Si Gisèle Pélicot est saluée partout dans le monde pour son courage, le procès « des viols de Mazan » a donné lieu à des peines inférieures aux réquisitions. Et la loi intégrale de lutte contre les violences sexuelles réclamée par la Coalition féministe ne se profile toujours pas.
Le verdict est tombé et il laisse un goût amer. Le procès historique des « viols de Mazan» contre un mari qui a violé et a fait violer sa femme par d’autres hommes en la rendant inconsciente a donné lieu à des peines inférieures aux réquisitions.
Peines faibles
Certes, le mari, Dominique Pelicot, a été condamné pour « viols aggravés» à vingt ans de réclusion criminelle, assortie d’une période de sûreté des deux tiers, conformément aux réquisitions du ministère public. Mais pour les 50 co-accusés, la cour a prononcé des peines allant de trois à quinze ans de prison pour les faits de viols, et d’un an ferme pour les atteintes sexuelles. Soit des peines inférieures à la peine moyenne pour viol.
« Nous partageons l’incompréhension et la déception face à certaines des peines prononcées, malgré les témoins et les preuves, des peines en dessous des réquisitions pour les faits de viols aggravés » écrit la Fondation des femmes.
Pas de changement politique
Déception aussi parce que, malgré le retentissement mondial de ce procès, malgré une forte mobilisation féministe, malgré une importante sensibilisation du public sur les violences sexistes et sexuelles, ceux qui ont le pouvoir de changer la politique pour en finir avec l’impunité des violeurs n’ont rien fait, rien dit.
Alors que sur bien des sujets de délinquance, les dirigeants politiques s’emparent de n’importe quelle affaire pour faire évoluer des lois, sur cette affaire, ils ont été aux abonnés absents.

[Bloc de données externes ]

lemma main_eq (b0 : List Int) (bs : List (List Int)) (skill : List (List Int))
    (hrows : ∀ row ∈ b0 :: bs, b0.length ≤ row.length)
    (hske : ∀ s ∈ skill, SkillOK (b0 :: bs).length b0.length s) :
    solution (b0 :: bs) skill = solution_alt (b0 :: bs) skill := by
  have hm : ((PySem.List.pyGet? (b0 :: bs) 0).getD []).length = b0.length := by
    simp [PySem.List.pyGet?, PySem.List.pyIdx?]
  simp only [solution, hm]
  set TB1 := skill.foldl stepA
    (List.replicate ((b0 :: bs).length + 1) (List.replicate (b0.length + 1) (0:Int))) with hTB1
  set TB2 := (List.range ((b0 :: bs).length + 1)).foldl (fun tb i =>
    (List.range b0.length).foldl (fun tb j => updN tb i (j+1) (get2 tb i j)) tb) TB1 with hTB2
  set TB3 := (List.range (b0 :: bs).length).foldl (fun tb i =>
    (List.range (b0.length + 1)).foldl (fun tb j => updN tb (i+1) j (get2 tb i j)) tb) TB2 with hTB3
  have hsh0 := Shp2_zero (b0 :: bs).length b0.length
  have hsh1 : Shp2 (b0 :: bs).length b0.length TB1 :=
    Shp2_skill_fold _ _ skill _ hske hsh0
  have hsh2 : Shp2 (b0 :: bs).length b0.length TB2 :=
    Shp2_outer2 _ _ TB1 hsh1 ((b0 :: bs).length + 1)
  have hsh3 : Shp2 (b0 :: bs).length b0.length TB3 :=
    foldl_inv _ _ _ (fun tb i h => Shp2_inner3 _ _ tb h i (b0.length + 1)) TB2 hsh2
  have h1get : ∀ i j, get2 TB1 i j = (skill.map (fun s => dlt s i j)).sum := by
    intro i j
    rw [hTB1, skill_fold _ _ skill _ hske hsh0 i j, get2_zero, zero_add]
  have hcell3 : ∀ i j, i < (b0 :: bs).length → j < b0.length →
      get2 TB3 i j = bonus skill (i:Int) (j:Int) := by
    intro i j hi hj
    rw [hTB3, outer3 _ _ TB2 hsh2 (b0 :: bs).length le_rfl i j, if_pos (by omega)]
    have e2 : ∀ t, t < i + 1 →
        get2 TB2 t j = S (j+1) (fun j' => (skill.map (fun s => dlt s t j')).sum) := by
      intro t ht
      rw [hTB2, outer2 _ _ TB1 hsh1 ((b0 :: bs).length + 1) le_rfl t j,
        if_pos ⟨by omega, by omega⟩]
      exact S_congr (fun u _ => h1get t u)
    rw [S_congr e2]
    have e3 : ∀ t, t < i + 1 →
        S (j+1) (fun j' => (skill.map (fun s => dlt s t j')).sum)
        = (skill.map (fun s => S (j+1) (fun j' => dlt s t j'))).sum :=
      fun t _ => sum_S_comm skill (j+1) (fun a j' => dlt a t j')
    rw [S_congr e3, sum_S_comm skill (i+1) (fun a t => S (j+1) (fun j' => dlt a t j')),
      List.map_congr_left (fun s hs => dlt_sum (b0 :: bs).length b0.length s (hske s hs) i j),
      ← bonus_eq skill (i:Int) (j:Int)]
  -- final pass
  have hshB : ShpB (b0 :: bs) ((List.range (b0 :: bs).length).foldl (fun bd i =>
      (List.range b0.length).foldl (fun bd j => updN bd i j (get2 TB3 i j)) bd) (b0 :: bs)) :=
    ShpB_outerF (b0 :: bs) (fun i j => get2 TB3 i j) b0.length (b0 :: bs)
      ⟨rfl, fun t => rfl⟩ (b0 :: bs).length
  have hm' : ∀ t, t < (b0 :: bs).length → b0.length ≤ ((b0 :: bs).getD t []).length := by
    intro t ht
    rw [List.getD_eq_getElem _ [] ht]
    exact hrows _ (List.getElem_mem ht)
  have hF := outerF (b0 :: bs) (fun i j => get2 TB3 i j) b0.length (b0 :: bs)
    ⟨rfl, fun t => rfl⟩ hm' (b0 :: bs).length le_rfl
  simp only [] at hF
  -- bonus vanishes beyond column b0.length
  have hbz : ∀ (i j : Nat), b0.length ≤ j → bonus skill (i:Int) (j:Int) = 0 := by
    intro i j hj
    exact bonus_zero (b0 :: bs).length b0.length skill hske _ _ (by omega)
  -- extensional equality
  apply List.ext_getElem
  · rw [hshB.1]
    simp [solution_alt, PySem.List.length_enumerate]
  · intro i h1 h2
    have hi' : i < (b0 :: bs).length := hshB.1 ▸ h1
    have hrl : ∀ (hx : i < ((List.range (b0 :: bs).length).foldl (fun bd i =>
        (List.range b0.length).foldl (fun bd j => updN bd i j (get2 TB3 i j)) bd)
        (b0 :: bs)).length),
        (((List.range (b0 :: bs).length).foldl (fun bd i =>
          (List.range b0.length).foldl (fun bd j => updN bd i j (get2 TB3 i j)) bd)
          (b0 :: bs))[i]'hx).length = ((b0 :: bs)[i]'hi').length := by
      intro hx
      have hsb := hshB.2 i
      rw [List.getD_eq_getElem _ [] hx, List.getD_eq_getElem _ [] hi'] at hsb
      exact hsb
    apply List.ext_getElem
    · rw [hrl h1, alt_row (b0 :: bs) skill i hi' h2]
      simp only [List.length_map, PySem.List.length_enumerate]
    · intro j hj1 hj2
      have hj' : j < ((b0 :: bs)[i]'hi').length := (hrl h1) ▸ hj1
      rw [get2_elem _ i j h1 hj1, hF i j, ← get2_elem (b0 :: bs) i j hi' hj',
        alt_cell (b0 :: bs) skill i j hi' hj' h2 hj2]
      by_cases hjm : j < b0.length
      · rw [if_pos ⟨hi', hjm⟩, hcell3 i j hi' hjm]
      · rw [if_neg (by omega), hbz i j (by omega)]

-- ===== VERDICT (by name: the statement is the Claim_ definition above) =====
theorem solution_spec : Claim_equal_solution := by
  intro board skill _ hpre
  unfold Spec_solution
  obtain ⟨hne, hrows, hske⟩ := hpre
  cases board with
  | nil => exact absurd rfl hne
  | cons b0 bs => exact main_eq b0 bs skill hrows hske
-- A's first-loop test at shift i is B's collision-freedom test at placement l1.length - i
theorem pvCondA1 (l1 l2 : List Char) (i : Nat) (hi : i ≤ l1.length) :
    ((pvMaskL l2 <<< i) &&& pvMaskL l1 = 0) ↔ pvFreeB l1 l2 (l1.length - i) = true := by
  rw [pvLand_eq_zero_iff]
  simp only [pvFreeB, decide_eq_true_eq]
  constructor
  · intro h j hj k hk s1 s2 heq
    apply h (l1.length - 1 - j)
    refine ⟨?_, ?_⟩
    · rw [Nat.testBit_shiftLeft, Bool.and_eq_true]
      refine ⟨decide_eq_true (by omega), ?_⟩
      rw [pvMaskL_testBit, beq_iff_eq, pvRevStar]
      exact ⟨k, hk, s2, by omega⟩
    · rw [pvMaskL_testBit, beq_iff_eq, pvRevStar]
      exact ⟨j, hj, s1, by omega⟩
  · rintro h p ⟨hp2, hp1⟩
    rw [pvMaskL_testBit, beq_iff_eq, pvRevStar] at hp1
    rw [Nat.testBit_shiftLeft, Bool.and_eq_true] at hp2
    obtain ⟨hdec, htb⟩ := hp2
    have hip : i ≤ p := by simpa using hdec
    rw [pvMaskL_testBit, beq_iff_eq, pvRevStar] at htb
    obtain ⟨j, hj, s1, hpj⟩ := hp1
    obtain ⟨k, hk, s2, hpk⟩ := htb
    exact h j hj k hk s1 s2 (by omega)

-- A's second-loop test at shift i is B's collision-freedom test at placement l1.length + i
theorem pvCondA2 (l1 l2 : List Char) (i : Nat) :
    ((pvMaskL l1 <<< i) &&& pvMaskL l2 = 0) ↔ pvFreeB l1 l2 (l1.length + i) = true := by
  rw [pvLand_eq_zero_iff]
  simp only [pvFreeB, decide_eq_true_eq]
  constructor
  · intro h j hj k hk s1 s2 heq
    apply h (l2.length - 1 - k)
    refine ⟨?_, ?_⟩
    · rw [Nat.testBit_shiftLeft, Bool.and_eq_true]
      refine ⟨decide_eq_true (by omega), ?_⟩
      rw [pvMaskL_testBit, beq_iff_eq, pvRevStar]
      exact ⟨j, hj, s1, by omega⟩
    · rw [pvMaskL_testBit, beq_iff_eq, pvRevStar]
      exact ⟨k, hk, s2, by omega⟩
  · rintro h p ⟨hp1, hp2⟩
    rw [pvMaskL_testBit, beq_iff_eq, pvRevStar] at hp2
    rw [Nat.testBit_shiftLeft, Bool.and_eq_true] at hp1
    obtain ⟨hdec, htb⟩ := hp1
    have hip : i ≤ p := by simpa using hdec
    rw [pvMaskL_testBit, beq_iff_eq, pvRevStar] at htb
    obtain ⟨k, hk, s2, hpk⟩ := hp2
    obtain ⟨j, hj, s1, hpj⟩ := htb
    exact h j hj k hk s1 s2 (by omega)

Toute la classe politique s’est précipitée, mercredi 19 décembre après l’annonce des condamnations, pour féliciter Madame Pélicot, saluer son courage, envoyer des messages d’admiration… sans voir les failles béantes du système qui a laissé se produire l’horreur qu’elle a subie. Pire, ces responsables politiques ne sont pas loin de laisser entendre qu’il est urgent de ne rien faire. L’ex-premier ministre Gabriel Attal a, par exemple, publié un communiqué satisfait de voir que « la honte a changé de camp »…
Retournement de honte
Mais ce n’est certainement pas grâce à lui ni à ses amis politiques. C’est grâce à la victime, Gisèle Pelicot et à toutes celles et ceux qui sont venu.es la soutenir. Elle avait refusé le huis-clos pour lever le tabou sur les violences sexuelles et faire savoir que ce n’était pas aux victimes de violences sexuelles d’avoir honte. « Je comprends que les victimes de viol ne portent pas plainte » a-t-elle affirmé, dès le début du procès. Elle aussi a dit à plusieurs reprises se sentir humiliée, se sentir en position d’accusée.
Tant que ces pratiques de victimisation secondaire par les tribunaux continueront, la « culture du viol » pourra prospérer. Rien ne dit que toutes les victimes de violences sexuelles seront mieux traitées désormais.
Contre les violences sexuelles, appel à une loi intégrale
Certes, le procès Pélicot, historique, a probablement permis que « la honte change de camp ». Surtout du côté des victimes qui ouvrent les yeux sur des situations qu’elles croyaient jusqu’ici acceptables. Mais ce n’est pas le grand soir, il n’est pas certain que le changement de camp de la honte soit valable dans toutes les têtes. La lutte contre les violences sexuelles est une vaste entreprise qui demande des moyens. C’est ce que réclame à nouveau la Coalition pour une loi intégrale.
Lire : Loi intégrale contre les violences sexuelles cherche volonté politique
Cette coalition a présenté, il y a quelques jours, 140 recommandations pour une loi-cadre. Un projet réfléchi, documenté et très abouti… Mais les responsables politiques qui félicitent aujourd’hui Madame Pélicot ne s’en sont pas emparés.